Frankly Snow was lucky. At least he lived and wrote in a time when education was valued and the possession of knowledge was seen generally as a good thing. This attitude is in full retreat now and ignorance is galloping forward at full speed waving a flag and laughing at us.
The UK series The Apprentice has much to teach us in this regard.
For the joyous few who haven’t seen it the programme is, superficially, a recruitment process. An assembly of soi-disant entrepreneurs, blue sky thinkers, high achievers and assumption-challengers (all young, all pretty, all thin and scrupulously groomed) is set a series of tasks over a period of weeks. Their performance is assessed and, week by attritional week, they are booted off until only one remains. That person gets a “job”.
It’s a contrived entertainment of course, but there is a nucleus of truth in it. It isn’t the intelligent or imaginative that thrive in this environment. It is the amoral, the carnivorous, the self-seeking and the deeply deluded.
As a quick example, in the most recent series the business wannabes had the task of constructing a fast food outlet. Imaginatively enough one team came up with the idea of a “British” pie franchise.
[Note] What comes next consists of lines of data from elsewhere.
-- pv_equiv track=rewrite | github.com/2KAbhishek/poetry-checker | src/poetry_functions.py | get_symbol_to_lines
-- ===== SOURCE A (Python) =====
-- from typing import List, Tuple, Dict
--
-- def get_symbol_to_lines(rhyme_scheme: Tuple[str]) -> Dict[str, List[int]]:
--     """Return a dictionary where each key is an item in rhyme_scheme and
--     its corresponding value is a list of the indexes in rhyme_scheme where
--     the item appears.
--
--     >>> result = get_symbol_to_lines(('A', 'A', 'B', 'B', 'A'))
--     >>> expected = {'A': [0, 1, 4], 'B': [2, 3]}
--     >>> expected == result
--     True
--     >>> result = get_symbol_to_lines(('*', '*', '*', '*', '*'))
--     >>> expected = {'*': [0, 1, 2, 3, 4]}
--     >>> expected == result
--     True
--     """
--     symbol_to_lines = {}
--     for index in range(len(rhyme_scheme)):
--         symbol = rhyme_scheme[index]
--         if symbol not in symbol_to_lines:
--             symbol_to_lines[symbol] = [index]
--         else:
--             symbol_to_lines[symbol].append(index)
--     return symbol_to_lines
-- ===== SOURCE B (Python) =====
-- def get_symbol_to_lines(rhyme_scheme):
--     return {s: [i for i, x in enumerate(rhyme_scheme) if x == s]
--             for s in dict.fromkeys(rhyme_scheme)}
-- ===== Notes on version B (the rewrite author's own statement) =====
-- stated objective: alternative
-- what changed: Replaced the single-pass dict-grouping loop by a dict comprehension that first computes the distinct symbols in first-appearance order and then rescans the whole sequence once per distinct symbol to collect its indices.
import Mathlib
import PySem

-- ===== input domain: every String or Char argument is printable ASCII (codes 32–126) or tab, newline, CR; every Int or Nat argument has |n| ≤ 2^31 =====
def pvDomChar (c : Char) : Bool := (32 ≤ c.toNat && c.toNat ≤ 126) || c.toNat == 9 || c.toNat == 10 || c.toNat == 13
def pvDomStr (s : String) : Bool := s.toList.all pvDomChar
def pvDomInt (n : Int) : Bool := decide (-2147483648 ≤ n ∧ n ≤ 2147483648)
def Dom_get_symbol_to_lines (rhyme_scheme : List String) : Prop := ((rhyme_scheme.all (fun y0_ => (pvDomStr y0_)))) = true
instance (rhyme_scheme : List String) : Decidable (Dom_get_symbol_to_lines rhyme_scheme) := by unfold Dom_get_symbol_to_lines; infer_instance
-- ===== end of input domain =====

-- B replaces A's single-pass dict grouping by a per-distinct-symbol rescan (dict comprehension); alternative decomposition, not faster.

-- ===== PORT A =====
-- literal port: for index in range(len(rs)): symbol = rs[index]; if symbol not in d: d[symbol] = [index] else d[symbol].append(index)
def get_symbol_to_lines (rhyme_scheme : List String) : List (String × List Int) :=
  ((PySem.List.pyRange 0 (PySem.List.len rhyme_scheme) 1).foldl
    (fun d index =>
      let symbol := PySem.List.pyGetD rhyme_scheme index ""   -- index is always in range here, so pyGetD is exact
      if ¬ d.contains symbol then d.insert symbol [index]
      else d.modify symbol [] (fun l => l ++ [index]))
    PySem.Dict.empty).items

-- ===== PORT B =====
-- literal port of Source B: {s: [i for i, x in enumerate(rs) if x == s] for s in dict.fromkeys(rs)}
def get_symbol_to_lines_alt (rhyme_scheme : List String) : List (String × List Int) :=
  (PySem.List.dedup rhyme_scheme).map
    (fun s => (s, (PySem.List.enumerate rhyme_scheme).filterMap
      (fun p => if p.2 = s then some p.1 else none)))

-- ===== PRECONDITION & SPEC =====
def Spec_get_symbol_to_lines (rhyme_scheme : List String) (out : List (String × List Int)) : Prop := out = get_symbol_to_lines_alt rhyme_scheme
instance (rhyme_scheme : List String) (out : List (String × List Int)) : Decidable (Spec_get_symbol_to_lines rhyme_scheme out) := by unfold Spec_get_symbol_to_lines; infer_instance

-- ===== CLAIM (what is proved, stated in full; the proofs are below) =====
def Claim_equal_get_symbol_to_lines : Prop := ∀ (rhyme_scheme : List String), Dom_get_symbol_to_lines rhyme_scheme → Spec_get_symbol_to_lines rhyme_scheme (get_symbol_to_lines rhyme_scheme)

-- ===== LEMMAS AND PROOFS =====

-- A's two branches are both "append index to d.get(symbol, [])" (insert on a missing key = modify with default []).
theorem step_eq_modify (d : PySem.Dict String (List Int)) (s : String) (i : Int) :
    (if ¬ d.contains s then d.insert s [i] else d.modify s [] (fun l => l ++ [i]))
      = d.modify s [] (fun l => l ++ [i]) := by
  by_cases h : d.contains s
  · simp [h]
  · simp only [Bool.not_eq_true] at h
    simp [h, PySem.Dict.modify, PySem.Dict.getD_of_not_contains d [] h]

-- glue: B's inner comprehension over enumerate = map-of-filter over the swapped pairs
theorem filterMap_eq_map_filter_swap (l : List (Int × String)) (s : String) :
    List.map (fun q => q.2) (List.filter (fun q => q.1 == s) (l.map (fun p => (p.2, p.1))))
      = l.filterMap (fun p => if p.2 = s then some p.1 else none) := by
  induction l with
  | nil => rfl
  | cons p t ih =>
    by_cases h : p.2 = s <;> simp [h, ih]

theorem get_symbol_to_lines_eq_alt (rs : List String) :
    get_symbol_to_lines rs = get_symbol_to_lines_alt rs := by
  unfold get_symbol_to_lines get_symbol_to_lines_alt
  -- rewrite A's loop as a fold of modify-append over the swapped enumerate pairs
  have hfold :
      (PySem.List.pyRange 0 (PySem.List.len rs) 1).foldl
        (fun d index =>
          let symbol := PySem.List.pyGetD rs index ""
          if ¬ d.contains symbol then d.insert symbol [index]
          else d.modify symbol [] (fun l => l ++ [index]))
        PySem.Dict.empty
      = ((PySem.List.enumerate rs).map (fun p => (p.2, p.1))).foldl
          (fun d q => d.modify q.1 [] (fun l => l ++ [q.2])) PySem.Dict.empty := by
    rw [PySem.List.enumerate_eq_map_pyRange rs "", List.map_map, List.foldl_map]
    congr 1
    funext d j
    simpa using step_eq_modify d (PySem.List.pyGetD rs j "") j
  rw [hfold]
  set L := (PySem.List.enumerate rs).map (fun p => (p.2, p.1)) with hL
  have hnodup : ((L.foldl (fun d q => d.modify q.1 [] (fun l => l ++ [q.2])) PySem.Dict.empty).keys).Nodup := by
    exact PySem.Dict.nodup_keys_foldl_modify_key L (fun q => q.1) []
      (fun _ q => fun l => l ++ [q.2]) PySem.Dict.empty (by simp [pysem])
  have hkeys : (L.foldl (fun d q => d.modify q.1 [] (fun l => l ++ [q.2])) PySem.Dict.empty).keys
      = PySem.List.dedup rs := by
    rw [PySem.Dict.keys_foldl_modify_key L (fun q => q.1) [] (fun _ q => fun l => l ++ [q.2]) PySem.Dict.empty]
    have : L.map (fun q => q.1) = rs := by
      rw [hL, List.map_map]
      exact PySem.List.map_snd_enumerate rs 0
    rw [this]
    rfl
  rw [PySem.Dict.items_eq_map_keys _ hnodup [], hkeys]
  refine List.map_congr_left ?_
  intro s _
  rw [PySem.Dict.getD_foldl_modify_append L PySem.Dict.empty s]
  simp only [PySem.Dict.getD_empty, List.nil_append]
  rw [hL]
  exact congrArg (Prod.mk s) (filterMap_eq_map_filter_swap (PySem.List.enumerate rs) s)

-- ===== VERDICT (by name: the statement is the Claim_ definition above) =====
theorem get_symbol_to_lines_spec : Claim_equal_get_symbol_to_lines := by
  intro rs _
  unfold Spec_get_symbol_to_lines
  exact get_symbol_to_lines_eq_alt rs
It is, I’m sure, a gap in the market. They named each of their pies after a famous Briton including, dismayingly, “Christopher Columbus, discoverer of the potato”.
At this point the planet developed a slight wobble due to a gyroscopic anomaly induced by twelve generations of dead British people suddenly spinning in their graves.
It wasn’t dwelt upon though, and there was no admission that someone had made a pretty basic factual error.
The Apprentice process is presided over by Alan Sugar an angry, wizened autodidact who, in this country, passes for a guru. He doesn’t need people telling him stuff like what’s right and wrong, doesn’t Sir Alan. He left school at 15 and now he has all of the UK’s money so he must know a thing or two. And all you fancy, book-reading, thought-thinking, idea-exchanging nonces had better get out of his way. Blahdy quickly.
Like Tony Montana in Scarface (if he’d been played by Ray Winstone voicing a Yoda puppet) Alan Sugar has everything he could possibly want or need, and loads more stuff on top of that, yet it doesn’t seem to have bought him even a molecule of happiness.
That’s parenthetical though. I might come back to it if I remember.
Meanwhile, back at the pie debacle… Now everyone has blind spots and intellectual lacunae. I have committed hideous errors in print in front of large numbers of people. We are all human beings just trying to get on and whilst we may move towards perfection we are never actually going to get there.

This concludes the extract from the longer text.